YOUR OBJECTIVE
Copying exactly, give the lines in the material below from the one with "instance (left : Int) (right : Int) : Decidable" to the one with "def Spec_check_edge (left", ends included, and nothing besides.

SOURCE DATA

-- pv_equiv track=rewrite | github.com/pstankiewicz/pi_by_hand | pi_by_hand.py | multiply_string_by_four
-- ===== SOURCE A (Python) =====
-- def multiply_string_by_four(a):
--     a = a[::-1]
--     result = ''
--     overflow = 0
--     for i in a:
--         if i == '.':
--             result += '.'
--             continue
--         r = int(i) * 4 + overflow
--         if r >= 10:
--             overflow = r // 10
--             r = r - overflow * 10
--         else:
--             overflow = 0
--         result += str(r)
--     return result[::-1] if overflow == 0 else str(overflow) + result[::-1]
-- ===== SOURCE B (Python) =====
-- def _weave(s, t):
--     # re-insert the digit characters of t into the dot pattern of s
--     if not s:
--         return ''
--     if s[0] == '.':
--         return '.' + _weave(s[1:], t)
--     return t[0] + _weave(s[1:], t[1:])
--
--
-- def multiply_string_by_four(a):
--     # whole-number approach: read all the digits as one integer, multiply once,
--     # format back to the same number of digit positions, re-insert the dots
--     digits = [c for c in a if c != '.']
--     if digits:
--         n = 0
--         for c in digits:
--             n = n * 10 + int(c)
--         t = str(4 * n).zfill(len(digits))
--     else:
--         t = ''
--     k = len(t) - len(digits)
--     return t[:k] + _weave(a, t[k:])
-- ===== Notes on version B (the rewrite author's own statement) =====
-- stated objective: alternative
-- what changed: Replaces A's reversed per-digit multiply-and-carry loop by whole-number arithmetic: B strips the dots, reads the digits as one integer, multiplies it by 4 once, formats the product back with str().zfill() and re-inserts the dots at their original positions.
import Mathlib
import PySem

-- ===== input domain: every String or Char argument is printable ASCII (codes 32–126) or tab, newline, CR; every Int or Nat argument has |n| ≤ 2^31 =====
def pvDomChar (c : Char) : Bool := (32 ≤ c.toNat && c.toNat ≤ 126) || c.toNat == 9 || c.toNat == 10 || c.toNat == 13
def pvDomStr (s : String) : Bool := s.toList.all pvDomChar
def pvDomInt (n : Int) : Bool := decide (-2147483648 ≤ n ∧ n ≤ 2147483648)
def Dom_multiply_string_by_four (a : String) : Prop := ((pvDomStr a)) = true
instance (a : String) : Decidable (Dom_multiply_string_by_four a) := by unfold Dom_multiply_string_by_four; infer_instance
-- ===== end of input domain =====
-- pv_equiv track=rewrite | github.com/CHANCHALCHAVHAN/Company_Problem-statement-and-its-Solutions | Teleporting Strings Through Prime Portals.py | lexicographically_largest_string
-- ===== SOURCE A (Python) =====
-- def is_prime(n):
--     """Check if a number is prime."""
--     if n < 2:
--         return False
--     for i in range(2, int(n**0.5) + 1):
--         if n % i == 0:
--             return False
--     return True
--
-- def lexicographically_largest_string(N, K, M, S, P):
--     S = list(S)  # Convert string to list for easy modification
--     prime_indices = sorted([p-1 for p in P if is_prime(p)])  # Filter only prime indices (1-based to 0-based)
--
--     if not prime_indices or M == 0:
--         return "".join(S)  # No valid teleportations possible
--
--     # Sort characters at prime indices in descending order
--     sorted_chars = sorted([S[i] for i in prime_indices], reverse=True)
--
--     # Perform teleportations
--     for i in range(min(M, len(prime_indices))):
--         S[prime_indices[i]] = sorted_chars[i]
--
--     return "".join(S)
-- ===== SOURCE B (Python) =====
-- def lexicographically_largest_string(N, K, M, S, P):
--     n = len(S)
--     if M <= 0 or n < 2:
--         return S
--     # sieve of Eratosthenes over the only positions that can matter, 1..n
--     sieve = [True] * (n + 1)
--     sieve[0] = sieve[1] = False
--     i = 2
--     while i * i <= n:
--         if sieve[i]:
--             for j in range(i * i, n + 1, i):
--                 sieve[j] = False
--         i += 1
--     # multiplicity of each in-range prime value of P
--     cnt = {}
--     for p in P:
--         if 2 <= p <= n and sieve[p]:
--             cnt[p] = cnt.get(p, 0) + 1
--     # single ascending scan of S: prime slots in order + 128-bucket char counts
--     idxs = []
--     bucket = [0] * 128
--     for i, ch in enumerate(S):
--         c = cnt.get(i + 1, 0)
--         if c:
--             idxs.extend([i] * c)
--             bucket[ord(ch)] += c
--     desc = []
--     for code in range(127, -1, -1):
--         desc.extend(chr(code) * bucket[code])
--     t = min(M, len(idxs))
--     repl = dict(zip(idxs[:t], desc[:t]))
--     return "".join(repl.get(i, ch) for i, ch in enumerate(S))
-- ===== Notes on version B (the rewrite author's own statement) =====
-- stated objective: alternative
-- what changed: B replaces per-element trial division by one sieve of Eratosthenes over positions 1..len(S), replaces both comparison sorts by a single ascending scan of the string (prime slots come out already sorted) plus a 128-bucket counting sort of the selected characters, and builds the output in one pass from a dict(zip(...)) overlay instead of index-by-index mutation.
import Mathlib
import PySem

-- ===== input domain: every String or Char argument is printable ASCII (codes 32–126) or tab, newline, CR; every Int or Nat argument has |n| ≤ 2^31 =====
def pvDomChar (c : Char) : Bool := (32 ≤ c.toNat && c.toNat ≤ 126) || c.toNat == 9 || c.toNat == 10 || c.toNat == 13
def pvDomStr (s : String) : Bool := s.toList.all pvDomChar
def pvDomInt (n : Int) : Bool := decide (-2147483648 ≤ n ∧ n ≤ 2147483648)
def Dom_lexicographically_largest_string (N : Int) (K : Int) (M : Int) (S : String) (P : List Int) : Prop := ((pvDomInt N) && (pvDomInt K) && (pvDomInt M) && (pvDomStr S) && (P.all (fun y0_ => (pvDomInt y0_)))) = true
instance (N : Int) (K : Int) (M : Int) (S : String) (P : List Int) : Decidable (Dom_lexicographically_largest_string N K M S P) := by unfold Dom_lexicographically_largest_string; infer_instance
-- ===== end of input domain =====

-- B replaces A's per-element trial division by a sieve of Eratosthenes over positions
-- 1..len(S), replaces A's two comparison sorts by one ascending scan of the string plus
-- a 128-bucket counting sort, and builds the output from a dict(zip(...)) overlay
-- (objective: alternative algorithm; return value proved equal on Pre_).

-- ===== PORT A =====
-- int(n**0.5) ported as Nat.sqrt: exact for 0 ≤ n ≤ 2^31 (this branch is only
-- reached when 2 ≤ n, and the double sqrt of such n truncates to the integer sqrt).
def pvSqrtInt (n : Int) : Int := (Nat.sqrt n.toNat : Int)

def pvIsPrime (n : Int) : Bool :=
  if n < 2 then false
  else !((PySem.List.pyRange 2 (pvSqrtInt n + 1) 1).any (fun i => PySem.Int.mod n i == 0))

-- "".join(list-of-chars) is String.ofList; S[i] is pyGetD (in range under Pre_).
def lexicographically_largest_string (N : Int) (K : Int) (M : Int) (S : String) (P : List Int) : String :=
  let cs := S.toList
  let primeIdxs := PySem.List.sorted ((P.filter pvIsPrime).map (fun p => p - 1)) (fun x => x) false
  if primeIdxs = [] ∨ M = 0 then String.ofList cs
  else
    let sortedChars := PySem.List.sorted (primeIdxs.map (fun i => PySem.List.pyGetD cs i ' ')) (fun x => x) true
    let t := min M (primeIdxs.length : Int)
    String.ofList ((PySem.List.pyRange 0 t 1).foldl
      (fun acc i => PySem.List.pySetD acc (PySem.List.pyGetD primeIdxs i 0)
        (PySem.List.pyGetD sortedChars i ' ')) cs)

-- ===== PORT B =====
-- the inner 'for j in range(i*i, n+1, i): sieve[j] = False'
def pvSieveMark (s : List Bool) (i n : Int) : List Bool :=
  (PySem.List.pyRange (i * i) (n + 1) i).foldl (fun acc j => PySem.List.pySetD acc j false) s

-- the outer 'while i*i <= n' as structural recursion on a fuel that bounds its
-- iteration count (i stays ≤ n while the guard holds, so n.toNat + 1 steps suffice);
-- the fuel only makes the same computation total.
def pvSieveLoop : Nat → List Bool → Int → Int → List Bool
  | 0, s, _, _ => s
  | fuel + 1, s, i, n =>
    if i * i ≤ n then
      pvSieveLoop fuel (if PySem.List.pyGetD s i false then pvSieveMark s i n else s) (i + 1) n
    else s
-- pv_equiv track=rewrite | github.com/Hungruong/tactic-scout | predict_model/src/process_data.py | process_runners_flat
-- ===== SOURCE A (Python) =====
-- from typing import Dict, List, Optional
--
-- def process_runners_flat(runners: List[Dict]) -> Dict:
--     """Process runners information into flattened format."""
--     scoring_position = any(
--         r.get("movement", {}).get("start") in ["2B", "3B"]
--         for r in runners
--     )
--     runs_scored = sum(
--         1 for r in runners
--         if r.get("movement", {}).get("end") == "score"
--     )
--
--     return {
--         "num_runners": len(runners),
--         "scoring_position": int(scoring_position),
--         "runs_scored": runs_scored,
--         "runner_on_first": int(any(r.get("movement", {}).get("start") == "1B" for r in runners)),
--         "runner_on_second": int(any(r.get("movement", {}).get("start") == "2B" for r in runners)),
--         "runner_on_third": int(any(r.get("movement", {}).get("start") == "3B" for r in runners))
--     }
-- ===== SOURCE B (Python) =====
-- from typing import Dict, List
--
-- def process_runners_flat(runners: List[Dict]) -> Dict:
--     """Process runners information into flattened format (single pass)."""
--     scoring_position = False
--     runs_scored = 0
--     on_first = on_second = on_third = False
--     for r in runners:
--         mv = r.get("movement", {})
--         start = mv.get("start")
--         end = mv.get("end")
--         if start == "1B":
--             on_first = True
--         elif start == "2B":
--             on_second = True
--             scoring_position = True
--         elif start == "3B":
--             on_third = True
--             scoring_position = True
--         if end == "score":
--             runs_scored += 1
--     return {
--         "num_runners": len(runners),
--         "scoring_position": int(scoring_position),
--         "runs_scored": runs_scored,
--         "runner_on_first": int(on_first),
--         "runner_on_second": int(on_second),
--         "runner_on_third": int(on_third),
--     }
-- ===== Notes on version B (the rewrite author's own statement) =====
-- stated objective: simpler
-- what changed: Replaces five separate scans of the runner list (any/sum/any/any/any) with a single loop maintaining five accumulators, building the same dict once at the end.
import Mathlib
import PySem

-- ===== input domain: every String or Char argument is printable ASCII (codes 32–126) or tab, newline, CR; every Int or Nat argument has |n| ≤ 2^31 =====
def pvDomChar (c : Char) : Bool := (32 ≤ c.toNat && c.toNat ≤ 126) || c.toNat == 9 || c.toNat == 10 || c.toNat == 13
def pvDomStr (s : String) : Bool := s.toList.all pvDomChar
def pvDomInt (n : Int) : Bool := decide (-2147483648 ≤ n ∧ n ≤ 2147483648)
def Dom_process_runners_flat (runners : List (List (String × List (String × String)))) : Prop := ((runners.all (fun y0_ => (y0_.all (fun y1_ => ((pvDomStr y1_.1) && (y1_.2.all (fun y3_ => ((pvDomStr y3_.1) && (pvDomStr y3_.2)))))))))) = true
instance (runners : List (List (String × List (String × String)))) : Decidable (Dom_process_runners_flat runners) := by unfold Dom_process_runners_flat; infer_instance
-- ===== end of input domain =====

-- B replaces A's five separate scans of the runner list with one loop over five accumulators (objective: simpler).

-- dict.get(k): first match in the association list (shared plumbing of both ports)
def pvGet (d : List (String × String)) (k : String) : Option String :=
  (d.find? (fun p => p.1 == k)).map (·.2)

-- r.get("movement", {})
def pvGetMv (r : List (String × List (String × String))) : List (String × String) :=
  (((r.find? (fun p => p.1 == "movement")).map (·.2)).getD [])

-- ===== PORT A =====
def process_runners_flat (runners : List (List (String × List (String × String)))) : List (String × Int) :=
  let scoring_position := runners.any (fun r =>
    pvGet (pvGetMv r) "start" == some "2B" || pvGet (pvGetMv r) "start" == some "3B")
  let runs_scored : Int := runners.foldl (fun acc r =>
    if pvGet (pvGetMv r) "end" == some "score" then acc + 1 else acc) 0
  [("num_runners", (runners.length : Int)),
   ("scoring_position", if scoring_position then 1 else 0),
   ("runs_scored", runs_scored),
   ("runner_on_first", if runners.any (fun r => pvGet (pvGetMv r) "start" == some "1B") then 1 else 0),
   ("runner_on_second", if runners.any (fun r => pvGet (pvGetMv r) "start" == some "2B") then 1 else 0),
   ("runner_on_third", if runners.any (fun r => pvGet (pvGetMv r) "start" == some "3B") then 1 else 0)]

-- ===== PORT B =====
-- state = (scoring_position, runs_scored, on_first, on_second, on_third)
def pvStepB (st : Bool × Int × Bool × Bool × Bool) (r : List (String × List (String × String))) :
    Bool × Int × Bool × Bool × Bool :=
  let mv := pvGetMv r
  let start := pvGet mv "start"
  let e := pvGet mv "end"
  let st :=
    if start == some "1B" then (st.1, st.2.1, true, st.2.2.2.1, st.2.2.2.2)
    else if start == some "2B" then (true, st.2.1, st.2.2.1, true, st.2.2.2.2)
    else if start == some "3B" then (true, st.2.1, st.2.2.1, st.2.2.2.1, true)
    else st
  if e == some "score" then (st.1, st.2.1 + 1, st.2.2) else st

def process_runners_flat_alt (runners : List (List (String × List (String × String)))) : List (String × Int) :=
  let st := runners.foldl pvStepB (false, 0, false, false, false)
  [("num_runners", (runners.length : Int)),
   ("scoring_position", if st.1 then 1 else 0),
   ("runs_scored", st.2.1),
   ("runner_on_first", if st.2.2.1 then 1 else 0),
   ("runner_on_second", if st.2.2.2.1 then 1 else 0),
   ("runner_on_third", if st.2.2.2.2 then 1 else 0)]

-- ===== PRECONDITION & SPEC =====
def Spec_process_runners_flat (runners : List (List (String × List (String × String)))) (out : List (String × Int)) : Prop := out = process_runners_flat_alt runners
instance (runners : List (List (String × List (String × String)))) (out : List (String × Int)) : Decidable (Spec_process_runners_flat runners out) := by unfold Spec_process_runners_flat; infer_instance

-- ===== CLAIM (what is proved, stated in full; the proofs are below) =====
def Claim_equal_process_runners_flat : Prop := ∀ (runners : List (List (String × List (String × String)))), Dom_process_runners_flat runners → Spec_process_runners_flat runners (process_runners_flat runners)

-- ===== LEMMAS AND PROOFS =====

-- number of runners whose movement end is "score" (proof-only characterisation)
def pvCntScore : List (List (String × List (String × String))) → Int
  | [] => 0
  | r :: l => (if pvGet (pvGetMv r) "end" == some "score" then 1 else 0) + pvCntScore l

lemma pvAfold (l : List (List (String × List (String × String)))) (rs : Int) :
    l.foldl (fun acc r => if pvGet (pvGetMv r) "end" == some "score" then acc + 1 else acc) rs
      = rs + pvCntScore l := by
  induction l generalizing rs with
  | nil => simp [pvCntScore]
  | cons r l ih =>
    simp only [List.foldl_cons, pvCntScore, ih]
    split_ifs <;> omega

lemma pvBfold (l : List (List (String × List (String × String))))
    (sp : Bool) (rs : Int) (f s t : Bool) :
    l.foldl pvStepB (sp, rs, f, s, t)
      = (sp || l.any (fun r => pvGet (pvGetMv r) "start" == some "2B" || pvGet (pvGetMv r) "start" == some "3B"),
         rs + pvCntScore l,
         f || l.any (fun r => pvGet (pvGetMv r) "start" == some "1B"),
         s || l.any (fun r => pvGet (pvGetMv r) "start" == some "2B"),
         t || l.any (fun r => pvGet (pvGetMv r) "start" == some "3B")) := by
  induction l generalizing sp rs f s t with
  | nil => simp [pvCntScore]
  | cons r l ih =>
    simp only [List.foldl_cons, List.any_cons, pvCntScore, pvStepB]
    generalize pvGet (pvGetMv r) "start" = o
    generalize pvGet (pvGetMv r) "end" = oe
    split_ifs with h1 h2 h2 h3 h3 h4 h4 <;>
      rw [ih] <;> clear ih <;> simp_all [Prod.mk.injEq, beq_eq_decide] <;> omega

-- ===== VERDICT (by name: the statement is the Claim_ definition above) =====
theorem process_runners_flat_spec : Claim_equal_process_runners_flat := by
  intro runners _
  unfold Spec_process_runners_flat process_runners_flat process_runners_flat_alt
  rw [pvBfold, pvAfold]
  simp
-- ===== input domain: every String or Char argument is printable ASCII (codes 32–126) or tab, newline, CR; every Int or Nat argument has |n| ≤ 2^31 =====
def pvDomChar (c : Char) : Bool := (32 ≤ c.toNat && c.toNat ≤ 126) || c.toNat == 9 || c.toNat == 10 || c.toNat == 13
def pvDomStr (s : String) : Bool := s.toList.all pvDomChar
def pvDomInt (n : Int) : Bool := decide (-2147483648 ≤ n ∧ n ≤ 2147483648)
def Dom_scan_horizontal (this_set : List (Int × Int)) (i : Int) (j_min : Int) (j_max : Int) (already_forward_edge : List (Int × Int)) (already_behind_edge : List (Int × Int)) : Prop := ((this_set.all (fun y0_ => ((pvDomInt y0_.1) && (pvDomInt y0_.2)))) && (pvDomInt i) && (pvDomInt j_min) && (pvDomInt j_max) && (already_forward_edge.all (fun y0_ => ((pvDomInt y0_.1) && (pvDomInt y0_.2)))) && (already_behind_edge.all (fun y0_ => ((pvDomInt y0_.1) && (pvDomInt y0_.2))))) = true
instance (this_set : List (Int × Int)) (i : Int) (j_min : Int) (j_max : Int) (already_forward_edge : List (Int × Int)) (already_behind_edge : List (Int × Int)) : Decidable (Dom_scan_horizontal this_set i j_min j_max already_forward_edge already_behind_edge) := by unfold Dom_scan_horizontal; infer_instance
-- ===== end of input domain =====

-- B replaces A's range walk (3 membership tests per j) by sort-then-run-scan over row i's own
-- columns ("alternative"); both Pythons mutate the two already_* sets identically — the theorem
-- below is about the RETURN value only.

-- ===== PORT A =====
-- one iteration of A's loop body over the state (forward_edge, behind_edge, already_forward_edge, already_behind_edge)
def pvStepA (this_set : List (Int × Int)) (i : Int)
    (st : Int × Int × List (Int × Int) × List (Int × Int)) (j : Int) :
    Int × Int × List (Int × Int) × List (Int × Int) :=
  if !(PySem.Set.contains this_set (i, j)) then st
  else
    let bhd := if !(PySem.Set.contains this_set (i, j - 1)) then
        (if !(PySem.Set.contains st.2.2.2 (i - 1, j)) then st.2.1 + 1 else st.2.1) else st.2.1
    let abe := if !(PySem.Set.contains this_set (i, j - 1)) then
        PySem.Set.add st.2.2.2 (i, j) else st.2.2.2
    let fwd := if !(PySem.Set.contains this_set (i, j + 1)) then
        (if !(PySem.Set.contains st.2.2.1 (i - 1, j)) then st.1 + 1 else st.1) else st.1
    let afe := if !(PySem.Set.contains this_set (i, j + 1)) then
        PySem.Set.add st.2.2.1 (i, j) else st.2.2.1
    (fwd, bhd, afe, abe)

def scan_horizontal (this_set : List (Int × Int)) (i : Int) (j_min : Int) (j_max : Int) (already_forward_edge : List (Int × Int)) (already_behind_edge : List (Int × Int)) : Int :=
  let r := (PySem.List.pyRange (j_min - 1) (j_max + 1) 1).foldl (pvStepA this_set i)
      (0, 0, already_forward_edge, already_behind_edge)
  r.1 + r.2.1
-- pv_equiv track=rewrite | github.com/iamsavva/gcs-pw-poly | corner_test.py | check_edge
-- ===== SOURCE A (Python) =====
-- def check_edge(left, right):
--     edges = []
--     for i in range(1,13):
--         edges.append( (i,i) )
--     edges.append( (2,1) )
--     edges.append( (3,2) )
--     edges.append( (4,3) )
--     edges.append( (5,4) )
--     edges.append( (6,5) )
--     edges.append( (6,7) )
--     edges.append( (7,8) )
--     edges.append( (8,9) )
--     edges.append( (9,10) )
--     edges.append( (10,11) )
--     edges.append( (11,12) )
--     edges.append( (12,1) )
--     edges.append( (1,12) )
--     return (left,right) in edges
-- ===== SOURCE B (Python) =====
-- def check_edge(left, right):
--     return (
--         (left == right and 1 <= left <= 12)
--         or (right == left - 1 and 2 <= left <= 6)
--         or (right == left + 1 and 6 <= left <= 11)
--         or (left, right) in ((12, 1), (1, 12))
--     )
-- ===== Notes on version B (the rewrite author's own statement) =====
-- stated objective: simpler
-- what changed: Replaced building a 26-element edge list and scanning it for membership with a direct arithmetic predicate on (left, right): diagonal 1..12, descending neighbours 2..6, ascending neighbours 6..11, plus the two wrap pairs.
import Mathlib
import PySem

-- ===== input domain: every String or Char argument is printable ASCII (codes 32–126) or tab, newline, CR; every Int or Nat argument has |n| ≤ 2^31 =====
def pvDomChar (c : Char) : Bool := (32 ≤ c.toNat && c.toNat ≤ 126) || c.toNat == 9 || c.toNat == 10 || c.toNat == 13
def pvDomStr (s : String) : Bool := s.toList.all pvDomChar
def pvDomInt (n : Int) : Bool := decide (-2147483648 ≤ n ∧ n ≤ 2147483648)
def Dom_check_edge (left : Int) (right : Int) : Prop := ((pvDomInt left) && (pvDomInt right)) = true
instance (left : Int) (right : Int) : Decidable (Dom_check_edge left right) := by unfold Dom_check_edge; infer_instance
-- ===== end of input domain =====

-- B replaces A's build-a-list-then-scan membership test with a direct O(1) arithmetic predicate (objective: simpler).

-- ===== PORT A =====
-- literal transliteration: build the edges list (range loop appending (i,i), then the fixed appends), then test membership
def check_edge (left : Int) (right : Int) : Bool :=
  let edges : List (Int × Int) :=
    (PySem.List.pyRange 1 13 1).foldl (fun acc i => acc ++ [(i, i)]) []
  let edges := edges ++ [(2,1)] ++ [(3,2)] ++ [(4,3)] ++ [(5,4)] ++ [(6,5)]
    ++ [(6,7)] ++ [(7,8)] ++ [(8,9)] ++ [(9,10)] ++ [(10,11)] ++ [(11,12)]
    ++ [(12,1)] ++ [(1,12)]
  decide ((left, right) ∈ edges)

-- ===== PORT B =====
def check_edge_alt (left : Int) (right : Int) : Bool :=
  (left == right && decide (1 ≤ left) && decide (left ≤ 12))
  || (right == left - 1 && decide (2 ≤ left) && decide (left ≤ 6))
  || (right == left + 1 && decide (6 ≤ left) && decide (left ≤ 11))
  || ((left, right) == (12, 1) || (left, right) == (1, 12))

-- ===== PRECONDITION & SPEC =====
def Spec_check_edge (left : Int) (right : Int) (out : Bool) : Prop := out = check_edge_alt left right
instance (left : Int) (right : Int) (out : Bool) : Decidable (Spec_check_edge left right out) := by unfold Spec_check_edge; infer_instance

-- ===== CLAIM (what is proved, stated in full; the proofs are below) =====
def Claim_equal_check_edge : Prop := ∀ (left : Int) (right : Int), Dom_check_edge left right → Spec_check_edge left right (check_edge left right)

-- ===== LEMMAS AND PROOFS =====

-- ===== VERDICT (by name: the statement is the Claim_ definition above) =====
theorem check_edge_spec : Claim_equal_check_edge := by
  intro left right _
  unfold Spec_check_edge
  have hE : (PySem.List.pyRange 1 13 1).foldl (fun acc i => acc ++ [(i, i)]) ([] : List (Int × Int))
      = [(1,1),(2,2),(3,3),(4,4),(5,5),(6,6),(7,7),(8,8),(9,9),(10,10),(11,11),(12,12)] := by
    rw [PySem.List.pyRange_one 1 13]
    norm_num [List.range_succ]
    decide
  simp only [check_edge, check_edge_alt]
  rw [hE]
  rw [Bool.eq_iff_iff]
  simp only [List.append_assoc, List.mem_append, List.mem_cons,
    List.not_mem_nil, Prod.mk.injEq, decide_eq_true_eq, Bool.or_eq_true, Bool.and_eq_true,
    beq_iff_eq, or_false]
  by_cases h : 1 ≤ left ∧ left ≤ 12 ∧ 1 ≤ right ∧ right ≤ 12
  · obtain ⟨h1, h2, h3, h4⟩ := h
    interval_cases left <;> interval_cases right <;> decide
  · constructor <;> (intro hx; exfalso; omega)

PROBLEM SOLUTION
instance (left : Int) (right : Int) : Decidable (Dom_check_edge left right) := by unfold Dom_check_edge; infer_instance
-- ===== end of input domain =====

-- B replaces A's build-a-list-then-scan membership test with a direct O(1) arithmetic predicate (objective: simpler).

-- ===== PORT A =====
-- literal transliteration: build the edges list (range loop appending (i,i), then the fixed appends), then test membership
def check_edge (left : Int) (right : Int) : Bool :=
  let edges : List (Int × Int) :=
    (PySem.List.pyRange 1 13 1).foldl (fun acc i => acc ++ [(i, i)]) []
  let edges := edges ++ [(2,1)] ++ [(3,2)] ++ [(4,3)] ++ [(5,4)] ++ [(6,5)]
    ++ [(6,7)] ++ [(7,8)] ++ [(8,9)] ++ [(9,10)] ++ [(10,11)] ++ [(11,12)]
    ++ [(12,1)] ++ [(1,12)]
  decide ((left, right) ∈ edges)

-- ===== PORT B =====
def check_edge_alt (left : Int) (right : Int) : Bool :=
  (left == right && decide (1 ≤ left) && decide (left ≤ 12))
  || (right == left - 1 && decide (2 ≤ left) && decide (left ≤ 6))
  || (right == left + 1 && decide (6 ≤ left) && decide (left ≤ 11))
  || ((left, right) == (12, 1) || (left, right) == (1, 12))

-- ===== PRECONDITION & SPEC =====
def Spec_check_edge (left : Int) (right : Int) (out : Bool) : Prop := out = check_edge_alt left right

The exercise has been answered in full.